■ **EXERCISE DESCRIPTION**
Look through the data below and extract, unchanged, the lines from the one that contains "-- pv_equiv track=rewrite | github.com/444chak/adventofcode" to the one that contains "-- stated objective: simpler", both included.
*** WORKING DATA ***
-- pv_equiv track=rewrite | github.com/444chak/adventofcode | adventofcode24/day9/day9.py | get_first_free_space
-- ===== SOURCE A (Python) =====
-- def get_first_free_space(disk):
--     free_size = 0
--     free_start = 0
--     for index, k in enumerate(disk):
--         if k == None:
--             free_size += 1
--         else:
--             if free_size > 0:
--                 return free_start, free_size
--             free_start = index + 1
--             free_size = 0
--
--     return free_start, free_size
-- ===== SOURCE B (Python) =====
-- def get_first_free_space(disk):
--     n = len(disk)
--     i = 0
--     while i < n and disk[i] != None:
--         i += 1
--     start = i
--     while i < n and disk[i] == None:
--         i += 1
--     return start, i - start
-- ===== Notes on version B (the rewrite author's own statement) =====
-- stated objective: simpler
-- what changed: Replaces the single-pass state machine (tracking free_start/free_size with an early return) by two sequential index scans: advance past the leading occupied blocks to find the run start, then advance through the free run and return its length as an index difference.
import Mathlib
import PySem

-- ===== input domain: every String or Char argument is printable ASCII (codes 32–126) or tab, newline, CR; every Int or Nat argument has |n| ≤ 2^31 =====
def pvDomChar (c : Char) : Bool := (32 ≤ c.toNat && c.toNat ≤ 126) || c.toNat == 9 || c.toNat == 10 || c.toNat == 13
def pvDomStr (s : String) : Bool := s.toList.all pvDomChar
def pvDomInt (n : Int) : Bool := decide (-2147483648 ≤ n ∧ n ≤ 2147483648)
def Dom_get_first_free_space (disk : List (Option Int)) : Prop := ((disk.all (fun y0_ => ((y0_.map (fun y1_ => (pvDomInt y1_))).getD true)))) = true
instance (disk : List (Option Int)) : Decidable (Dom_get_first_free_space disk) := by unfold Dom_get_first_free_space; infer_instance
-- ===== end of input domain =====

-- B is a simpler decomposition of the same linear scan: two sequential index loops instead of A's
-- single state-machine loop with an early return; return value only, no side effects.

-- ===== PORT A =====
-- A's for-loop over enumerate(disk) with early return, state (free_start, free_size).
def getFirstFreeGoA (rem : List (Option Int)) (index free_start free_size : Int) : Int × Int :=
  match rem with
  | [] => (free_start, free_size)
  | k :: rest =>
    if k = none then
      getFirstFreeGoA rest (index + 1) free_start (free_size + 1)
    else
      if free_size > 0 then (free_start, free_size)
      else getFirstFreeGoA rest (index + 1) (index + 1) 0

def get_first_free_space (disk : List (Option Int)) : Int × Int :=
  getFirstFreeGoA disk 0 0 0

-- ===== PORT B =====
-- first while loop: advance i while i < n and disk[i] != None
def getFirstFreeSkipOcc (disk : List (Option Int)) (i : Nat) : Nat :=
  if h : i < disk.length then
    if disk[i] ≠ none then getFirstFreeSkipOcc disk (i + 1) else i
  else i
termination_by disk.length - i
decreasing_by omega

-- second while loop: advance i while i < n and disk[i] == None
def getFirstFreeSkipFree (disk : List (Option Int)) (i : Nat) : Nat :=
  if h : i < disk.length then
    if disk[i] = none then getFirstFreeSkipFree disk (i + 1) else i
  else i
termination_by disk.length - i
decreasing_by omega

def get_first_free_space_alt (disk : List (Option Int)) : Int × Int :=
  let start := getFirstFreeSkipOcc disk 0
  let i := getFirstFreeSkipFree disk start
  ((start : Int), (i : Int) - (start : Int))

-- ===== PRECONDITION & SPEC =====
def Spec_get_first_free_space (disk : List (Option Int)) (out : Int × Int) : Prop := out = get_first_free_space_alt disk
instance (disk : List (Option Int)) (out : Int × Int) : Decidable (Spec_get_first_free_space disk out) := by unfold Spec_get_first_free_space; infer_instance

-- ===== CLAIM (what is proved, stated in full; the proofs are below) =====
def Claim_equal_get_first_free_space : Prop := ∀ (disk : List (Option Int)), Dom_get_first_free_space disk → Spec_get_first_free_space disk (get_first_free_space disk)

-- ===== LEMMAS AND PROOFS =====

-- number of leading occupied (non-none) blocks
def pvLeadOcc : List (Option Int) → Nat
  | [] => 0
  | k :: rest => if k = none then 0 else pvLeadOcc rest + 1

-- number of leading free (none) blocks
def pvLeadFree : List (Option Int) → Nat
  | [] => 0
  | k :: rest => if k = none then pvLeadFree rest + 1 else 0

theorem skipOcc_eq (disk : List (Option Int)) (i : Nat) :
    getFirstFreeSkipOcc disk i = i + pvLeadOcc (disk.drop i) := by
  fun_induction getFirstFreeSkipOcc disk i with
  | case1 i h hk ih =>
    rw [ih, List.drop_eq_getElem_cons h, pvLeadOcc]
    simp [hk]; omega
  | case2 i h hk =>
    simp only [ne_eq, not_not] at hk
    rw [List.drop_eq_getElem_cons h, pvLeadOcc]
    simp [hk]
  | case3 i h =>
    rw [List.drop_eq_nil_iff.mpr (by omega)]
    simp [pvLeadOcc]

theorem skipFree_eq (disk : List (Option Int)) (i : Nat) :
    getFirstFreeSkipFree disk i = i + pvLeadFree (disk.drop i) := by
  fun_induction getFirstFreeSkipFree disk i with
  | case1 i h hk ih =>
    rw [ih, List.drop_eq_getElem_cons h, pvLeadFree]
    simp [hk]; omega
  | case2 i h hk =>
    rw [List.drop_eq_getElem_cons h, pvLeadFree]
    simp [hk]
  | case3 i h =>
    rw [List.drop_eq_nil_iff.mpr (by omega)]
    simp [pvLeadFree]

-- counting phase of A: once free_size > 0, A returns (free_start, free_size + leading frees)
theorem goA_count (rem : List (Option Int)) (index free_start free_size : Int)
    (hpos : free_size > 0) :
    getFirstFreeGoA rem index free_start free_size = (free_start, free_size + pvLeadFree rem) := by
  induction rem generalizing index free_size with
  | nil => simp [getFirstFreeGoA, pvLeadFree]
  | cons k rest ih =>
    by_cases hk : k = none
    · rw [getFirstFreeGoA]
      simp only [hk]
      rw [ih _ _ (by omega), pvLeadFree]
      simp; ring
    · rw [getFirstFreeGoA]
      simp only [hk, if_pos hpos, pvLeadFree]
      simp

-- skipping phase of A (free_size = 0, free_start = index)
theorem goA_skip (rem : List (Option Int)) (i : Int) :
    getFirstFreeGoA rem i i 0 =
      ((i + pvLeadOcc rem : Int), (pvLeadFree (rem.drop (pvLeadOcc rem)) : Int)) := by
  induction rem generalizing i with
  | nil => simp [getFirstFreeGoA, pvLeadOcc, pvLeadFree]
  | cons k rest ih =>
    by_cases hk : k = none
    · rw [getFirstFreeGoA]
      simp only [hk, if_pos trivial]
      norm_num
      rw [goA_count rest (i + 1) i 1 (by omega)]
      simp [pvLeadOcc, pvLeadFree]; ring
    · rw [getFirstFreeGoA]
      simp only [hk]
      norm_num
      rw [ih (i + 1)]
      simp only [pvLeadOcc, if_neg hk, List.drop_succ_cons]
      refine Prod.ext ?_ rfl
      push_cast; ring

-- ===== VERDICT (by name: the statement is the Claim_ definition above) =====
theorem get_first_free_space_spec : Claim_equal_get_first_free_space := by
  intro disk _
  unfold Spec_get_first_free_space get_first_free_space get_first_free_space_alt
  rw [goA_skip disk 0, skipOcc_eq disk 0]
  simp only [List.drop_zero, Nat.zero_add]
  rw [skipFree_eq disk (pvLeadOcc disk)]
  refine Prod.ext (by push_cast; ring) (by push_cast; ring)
*** End of WORKING DATA ***
*** WORKING DATA ***
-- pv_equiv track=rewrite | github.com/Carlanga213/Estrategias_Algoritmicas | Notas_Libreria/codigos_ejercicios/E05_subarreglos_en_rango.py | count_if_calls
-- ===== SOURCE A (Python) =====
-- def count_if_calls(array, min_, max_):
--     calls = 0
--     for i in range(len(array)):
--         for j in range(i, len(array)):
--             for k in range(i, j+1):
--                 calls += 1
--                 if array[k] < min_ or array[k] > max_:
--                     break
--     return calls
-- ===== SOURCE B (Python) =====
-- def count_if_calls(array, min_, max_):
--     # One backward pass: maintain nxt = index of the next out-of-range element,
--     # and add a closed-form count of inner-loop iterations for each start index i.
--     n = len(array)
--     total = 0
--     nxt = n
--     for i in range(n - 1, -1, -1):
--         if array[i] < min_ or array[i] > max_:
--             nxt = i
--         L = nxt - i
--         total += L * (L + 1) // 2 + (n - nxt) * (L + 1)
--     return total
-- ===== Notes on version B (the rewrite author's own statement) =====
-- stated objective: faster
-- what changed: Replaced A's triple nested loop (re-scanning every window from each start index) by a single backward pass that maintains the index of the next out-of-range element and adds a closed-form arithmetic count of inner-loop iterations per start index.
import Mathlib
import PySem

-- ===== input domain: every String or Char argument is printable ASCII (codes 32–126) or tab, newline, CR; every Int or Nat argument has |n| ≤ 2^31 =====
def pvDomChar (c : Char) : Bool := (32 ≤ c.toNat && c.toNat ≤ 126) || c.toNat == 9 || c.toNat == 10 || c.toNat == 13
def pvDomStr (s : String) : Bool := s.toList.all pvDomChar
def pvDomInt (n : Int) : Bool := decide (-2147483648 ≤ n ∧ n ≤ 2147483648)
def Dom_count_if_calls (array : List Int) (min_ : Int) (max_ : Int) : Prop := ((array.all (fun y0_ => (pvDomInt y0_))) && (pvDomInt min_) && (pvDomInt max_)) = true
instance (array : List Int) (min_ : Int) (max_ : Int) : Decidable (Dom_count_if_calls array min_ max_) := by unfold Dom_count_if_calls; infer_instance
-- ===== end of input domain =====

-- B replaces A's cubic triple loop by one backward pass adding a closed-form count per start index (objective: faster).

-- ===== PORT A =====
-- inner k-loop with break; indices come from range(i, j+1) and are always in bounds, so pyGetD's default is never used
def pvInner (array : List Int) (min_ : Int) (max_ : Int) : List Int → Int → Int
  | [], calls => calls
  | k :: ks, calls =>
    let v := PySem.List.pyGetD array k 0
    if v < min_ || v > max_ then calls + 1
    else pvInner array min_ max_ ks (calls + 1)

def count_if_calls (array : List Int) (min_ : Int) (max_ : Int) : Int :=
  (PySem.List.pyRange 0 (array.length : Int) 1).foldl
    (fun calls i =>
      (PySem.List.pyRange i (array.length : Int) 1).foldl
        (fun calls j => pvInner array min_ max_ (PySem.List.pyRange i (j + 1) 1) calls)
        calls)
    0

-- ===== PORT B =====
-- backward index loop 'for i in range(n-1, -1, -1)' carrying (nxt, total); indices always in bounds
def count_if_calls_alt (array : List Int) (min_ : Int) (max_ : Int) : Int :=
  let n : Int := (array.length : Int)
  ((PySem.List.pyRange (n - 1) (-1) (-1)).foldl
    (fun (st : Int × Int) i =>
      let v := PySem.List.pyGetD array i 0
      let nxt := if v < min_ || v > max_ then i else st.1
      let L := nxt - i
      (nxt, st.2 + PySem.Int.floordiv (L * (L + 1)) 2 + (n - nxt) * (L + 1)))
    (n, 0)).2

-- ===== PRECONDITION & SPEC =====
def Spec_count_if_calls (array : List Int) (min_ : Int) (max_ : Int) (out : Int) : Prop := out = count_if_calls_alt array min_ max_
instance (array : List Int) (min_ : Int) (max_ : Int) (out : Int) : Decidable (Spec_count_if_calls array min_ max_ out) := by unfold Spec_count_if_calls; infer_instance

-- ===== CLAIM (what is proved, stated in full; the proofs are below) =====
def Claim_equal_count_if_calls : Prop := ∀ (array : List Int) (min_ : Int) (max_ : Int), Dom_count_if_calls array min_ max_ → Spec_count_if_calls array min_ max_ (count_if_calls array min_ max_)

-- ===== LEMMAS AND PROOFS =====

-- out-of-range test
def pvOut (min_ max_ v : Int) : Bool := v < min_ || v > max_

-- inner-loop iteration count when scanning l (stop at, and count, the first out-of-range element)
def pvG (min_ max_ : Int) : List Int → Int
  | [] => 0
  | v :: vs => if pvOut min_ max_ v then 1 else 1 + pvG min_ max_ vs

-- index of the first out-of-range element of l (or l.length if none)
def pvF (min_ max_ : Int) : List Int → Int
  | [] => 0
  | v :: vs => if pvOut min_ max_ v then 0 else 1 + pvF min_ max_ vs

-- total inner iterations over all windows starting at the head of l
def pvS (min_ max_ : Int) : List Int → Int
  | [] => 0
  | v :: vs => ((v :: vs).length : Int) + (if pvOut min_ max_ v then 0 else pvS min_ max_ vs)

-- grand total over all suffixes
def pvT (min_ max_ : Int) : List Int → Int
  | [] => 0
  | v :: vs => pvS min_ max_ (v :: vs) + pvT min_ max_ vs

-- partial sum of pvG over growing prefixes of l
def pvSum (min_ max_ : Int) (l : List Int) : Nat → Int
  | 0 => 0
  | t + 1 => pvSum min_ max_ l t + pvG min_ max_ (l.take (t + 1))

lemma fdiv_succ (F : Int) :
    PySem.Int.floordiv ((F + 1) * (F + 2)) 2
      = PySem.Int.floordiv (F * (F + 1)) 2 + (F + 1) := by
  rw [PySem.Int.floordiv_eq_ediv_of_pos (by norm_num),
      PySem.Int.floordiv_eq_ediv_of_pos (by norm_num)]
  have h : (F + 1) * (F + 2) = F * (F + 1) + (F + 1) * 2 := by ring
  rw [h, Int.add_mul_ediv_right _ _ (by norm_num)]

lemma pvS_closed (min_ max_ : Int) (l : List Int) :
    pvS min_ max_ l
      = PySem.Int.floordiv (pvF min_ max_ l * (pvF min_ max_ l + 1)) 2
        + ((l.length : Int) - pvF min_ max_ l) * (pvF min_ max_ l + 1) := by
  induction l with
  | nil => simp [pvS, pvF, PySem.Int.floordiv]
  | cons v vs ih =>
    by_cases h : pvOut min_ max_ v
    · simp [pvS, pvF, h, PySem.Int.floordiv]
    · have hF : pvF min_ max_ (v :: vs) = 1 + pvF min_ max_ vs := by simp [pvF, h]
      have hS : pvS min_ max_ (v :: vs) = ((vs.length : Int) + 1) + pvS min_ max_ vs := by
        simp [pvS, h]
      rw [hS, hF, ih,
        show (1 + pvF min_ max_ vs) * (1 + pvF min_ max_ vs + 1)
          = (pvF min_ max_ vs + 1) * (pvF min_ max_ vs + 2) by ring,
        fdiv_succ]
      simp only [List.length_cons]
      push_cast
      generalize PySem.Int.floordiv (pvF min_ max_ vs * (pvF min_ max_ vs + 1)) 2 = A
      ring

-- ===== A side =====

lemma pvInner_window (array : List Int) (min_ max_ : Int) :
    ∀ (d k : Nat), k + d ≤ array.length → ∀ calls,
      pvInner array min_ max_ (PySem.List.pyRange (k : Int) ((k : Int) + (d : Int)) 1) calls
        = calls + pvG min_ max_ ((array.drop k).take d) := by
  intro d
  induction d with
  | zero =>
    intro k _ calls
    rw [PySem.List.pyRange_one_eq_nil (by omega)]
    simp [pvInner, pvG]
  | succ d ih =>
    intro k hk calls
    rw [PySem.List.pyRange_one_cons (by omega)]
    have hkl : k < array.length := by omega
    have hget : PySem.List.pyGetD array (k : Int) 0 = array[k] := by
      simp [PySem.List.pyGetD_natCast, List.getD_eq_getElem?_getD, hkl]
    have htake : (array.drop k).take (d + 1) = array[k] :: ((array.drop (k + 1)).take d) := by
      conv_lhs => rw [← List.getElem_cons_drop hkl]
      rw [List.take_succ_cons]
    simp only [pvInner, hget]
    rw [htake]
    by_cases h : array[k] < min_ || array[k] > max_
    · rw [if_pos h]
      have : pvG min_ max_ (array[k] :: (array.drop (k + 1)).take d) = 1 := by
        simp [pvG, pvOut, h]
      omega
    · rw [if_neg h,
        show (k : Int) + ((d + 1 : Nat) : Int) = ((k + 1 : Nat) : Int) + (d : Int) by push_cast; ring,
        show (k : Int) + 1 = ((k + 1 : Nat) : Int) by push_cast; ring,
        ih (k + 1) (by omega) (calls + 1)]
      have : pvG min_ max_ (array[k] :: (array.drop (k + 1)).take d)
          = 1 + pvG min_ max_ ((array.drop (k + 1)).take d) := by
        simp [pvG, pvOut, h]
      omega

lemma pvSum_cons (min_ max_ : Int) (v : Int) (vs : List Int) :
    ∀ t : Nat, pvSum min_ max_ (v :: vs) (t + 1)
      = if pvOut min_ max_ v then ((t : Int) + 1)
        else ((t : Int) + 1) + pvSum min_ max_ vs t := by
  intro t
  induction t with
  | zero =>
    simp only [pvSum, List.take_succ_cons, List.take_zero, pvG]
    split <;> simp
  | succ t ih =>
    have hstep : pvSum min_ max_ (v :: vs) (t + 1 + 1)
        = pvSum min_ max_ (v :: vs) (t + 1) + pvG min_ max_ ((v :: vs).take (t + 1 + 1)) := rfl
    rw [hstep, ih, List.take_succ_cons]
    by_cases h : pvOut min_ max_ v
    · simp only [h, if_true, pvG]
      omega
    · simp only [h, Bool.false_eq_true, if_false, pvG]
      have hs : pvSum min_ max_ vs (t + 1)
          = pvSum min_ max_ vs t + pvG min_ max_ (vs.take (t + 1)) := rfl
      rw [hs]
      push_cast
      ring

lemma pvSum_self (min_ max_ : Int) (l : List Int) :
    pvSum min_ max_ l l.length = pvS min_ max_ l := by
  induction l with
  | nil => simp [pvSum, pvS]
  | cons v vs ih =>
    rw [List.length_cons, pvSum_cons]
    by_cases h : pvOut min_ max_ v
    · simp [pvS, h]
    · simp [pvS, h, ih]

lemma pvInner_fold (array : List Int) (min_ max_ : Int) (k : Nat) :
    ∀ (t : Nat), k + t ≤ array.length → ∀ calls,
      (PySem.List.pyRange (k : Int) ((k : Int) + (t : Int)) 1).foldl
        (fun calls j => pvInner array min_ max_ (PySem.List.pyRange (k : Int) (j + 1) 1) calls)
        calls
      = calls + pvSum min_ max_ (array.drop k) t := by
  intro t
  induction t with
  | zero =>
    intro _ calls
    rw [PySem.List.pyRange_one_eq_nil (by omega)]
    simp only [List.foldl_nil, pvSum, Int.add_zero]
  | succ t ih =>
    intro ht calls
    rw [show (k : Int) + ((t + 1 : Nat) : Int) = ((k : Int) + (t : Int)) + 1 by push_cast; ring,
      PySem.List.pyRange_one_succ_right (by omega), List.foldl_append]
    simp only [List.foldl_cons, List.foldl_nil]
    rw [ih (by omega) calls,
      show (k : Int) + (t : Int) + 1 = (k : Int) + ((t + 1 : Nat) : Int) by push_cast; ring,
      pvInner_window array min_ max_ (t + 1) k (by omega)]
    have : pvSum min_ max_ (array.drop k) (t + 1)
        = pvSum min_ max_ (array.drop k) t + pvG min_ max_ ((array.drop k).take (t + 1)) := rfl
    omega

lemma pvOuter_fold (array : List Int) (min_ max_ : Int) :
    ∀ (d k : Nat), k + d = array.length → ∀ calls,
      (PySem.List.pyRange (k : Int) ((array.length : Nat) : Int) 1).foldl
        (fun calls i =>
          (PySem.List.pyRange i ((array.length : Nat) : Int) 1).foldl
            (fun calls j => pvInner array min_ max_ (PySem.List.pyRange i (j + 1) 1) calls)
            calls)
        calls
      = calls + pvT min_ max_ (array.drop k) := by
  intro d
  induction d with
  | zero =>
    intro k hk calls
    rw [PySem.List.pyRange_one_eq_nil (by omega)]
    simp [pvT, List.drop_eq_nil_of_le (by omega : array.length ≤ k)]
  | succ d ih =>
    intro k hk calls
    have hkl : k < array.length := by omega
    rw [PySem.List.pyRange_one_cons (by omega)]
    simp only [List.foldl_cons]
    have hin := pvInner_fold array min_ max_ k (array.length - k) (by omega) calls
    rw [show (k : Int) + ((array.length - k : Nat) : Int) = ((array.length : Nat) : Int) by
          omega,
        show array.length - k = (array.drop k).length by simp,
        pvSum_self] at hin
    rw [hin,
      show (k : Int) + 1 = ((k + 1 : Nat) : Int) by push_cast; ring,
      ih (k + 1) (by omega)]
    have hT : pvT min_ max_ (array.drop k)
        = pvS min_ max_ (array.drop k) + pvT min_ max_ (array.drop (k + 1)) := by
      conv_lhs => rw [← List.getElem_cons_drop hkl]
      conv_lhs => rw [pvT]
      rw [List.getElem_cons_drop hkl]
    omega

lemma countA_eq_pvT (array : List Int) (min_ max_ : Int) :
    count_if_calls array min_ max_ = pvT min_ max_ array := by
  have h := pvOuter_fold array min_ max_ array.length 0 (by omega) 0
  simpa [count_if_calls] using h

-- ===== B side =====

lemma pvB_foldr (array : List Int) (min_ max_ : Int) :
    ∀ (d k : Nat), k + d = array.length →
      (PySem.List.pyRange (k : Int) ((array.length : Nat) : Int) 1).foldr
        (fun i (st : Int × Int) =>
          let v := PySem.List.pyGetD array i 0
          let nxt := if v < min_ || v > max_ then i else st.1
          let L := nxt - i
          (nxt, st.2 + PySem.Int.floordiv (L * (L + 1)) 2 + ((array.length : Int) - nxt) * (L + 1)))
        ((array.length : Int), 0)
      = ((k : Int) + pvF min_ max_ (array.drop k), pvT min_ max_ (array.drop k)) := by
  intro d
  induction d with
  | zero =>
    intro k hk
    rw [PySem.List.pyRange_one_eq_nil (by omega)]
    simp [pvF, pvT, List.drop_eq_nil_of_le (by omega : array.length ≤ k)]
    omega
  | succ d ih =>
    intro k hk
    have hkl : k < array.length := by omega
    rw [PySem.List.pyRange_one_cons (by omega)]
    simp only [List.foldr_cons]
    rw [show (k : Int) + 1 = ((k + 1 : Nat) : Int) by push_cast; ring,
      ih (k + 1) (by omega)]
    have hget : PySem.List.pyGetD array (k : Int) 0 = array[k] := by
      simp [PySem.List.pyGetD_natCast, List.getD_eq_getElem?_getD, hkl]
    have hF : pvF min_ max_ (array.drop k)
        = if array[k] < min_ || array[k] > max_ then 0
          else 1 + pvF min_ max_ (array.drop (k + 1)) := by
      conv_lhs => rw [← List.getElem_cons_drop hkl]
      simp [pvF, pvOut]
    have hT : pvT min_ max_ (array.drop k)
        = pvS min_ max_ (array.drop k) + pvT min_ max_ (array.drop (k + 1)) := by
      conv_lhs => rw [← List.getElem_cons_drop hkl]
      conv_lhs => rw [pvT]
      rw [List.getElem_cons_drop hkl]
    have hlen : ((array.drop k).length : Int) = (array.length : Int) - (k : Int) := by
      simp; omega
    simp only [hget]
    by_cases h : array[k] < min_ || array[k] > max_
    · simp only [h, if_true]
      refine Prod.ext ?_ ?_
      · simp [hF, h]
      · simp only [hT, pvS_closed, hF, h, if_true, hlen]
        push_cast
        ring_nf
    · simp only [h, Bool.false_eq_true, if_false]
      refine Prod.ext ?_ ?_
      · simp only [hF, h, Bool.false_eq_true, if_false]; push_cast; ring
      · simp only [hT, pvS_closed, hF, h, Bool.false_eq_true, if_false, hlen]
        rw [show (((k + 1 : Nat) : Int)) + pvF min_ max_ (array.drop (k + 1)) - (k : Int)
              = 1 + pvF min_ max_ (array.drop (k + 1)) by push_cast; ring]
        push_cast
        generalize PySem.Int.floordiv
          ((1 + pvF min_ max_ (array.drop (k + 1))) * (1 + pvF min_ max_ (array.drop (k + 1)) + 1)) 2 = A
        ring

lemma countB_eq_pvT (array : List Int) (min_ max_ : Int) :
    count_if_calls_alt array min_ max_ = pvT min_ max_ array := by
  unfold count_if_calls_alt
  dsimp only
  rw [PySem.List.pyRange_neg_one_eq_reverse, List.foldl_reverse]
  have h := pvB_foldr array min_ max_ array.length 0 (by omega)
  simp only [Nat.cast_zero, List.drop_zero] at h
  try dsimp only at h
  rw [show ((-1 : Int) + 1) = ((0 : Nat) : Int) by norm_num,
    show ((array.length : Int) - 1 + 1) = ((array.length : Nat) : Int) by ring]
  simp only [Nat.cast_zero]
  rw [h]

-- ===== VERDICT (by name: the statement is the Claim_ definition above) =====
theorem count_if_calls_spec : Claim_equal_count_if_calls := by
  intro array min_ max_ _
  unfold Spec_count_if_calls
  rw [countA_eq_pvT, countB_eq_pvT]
*** End of WORKING DATA ***
■ **RESPONSE TO THE EXERCISE**
-- pv_equiv track=rewrite | github.com/444chak/adventofcode | adventofcode24/day9/day9.py | get_first_free_space
-- ===== SOURCE A (Python) =====
-- def get_first_free_space(disk):
--     free_size = 0
--     free_start = 0
--     for index, k in enumerate(disk):
--         if k == None:
--             free_size += 1
--         else:
--             if free_size > 0:
--                 return free_start, free_size
--             free_start = index + 1
--             free_size = 0
--
--     return free_start, free_size
-- ===== SOURCE B (Python) =====
-- def get_first_free_space(disk):
--     n = len(disk)
--     i = 0
--     while i < n and disk[i] != None:
--         i += 1
--     start = i
--     while i < n and disk[i] == None:
--         i += 1
--     return start, i - start
-- ===== Notes on version B (the rewrite author's own statement) =====
-- stated objective: simpler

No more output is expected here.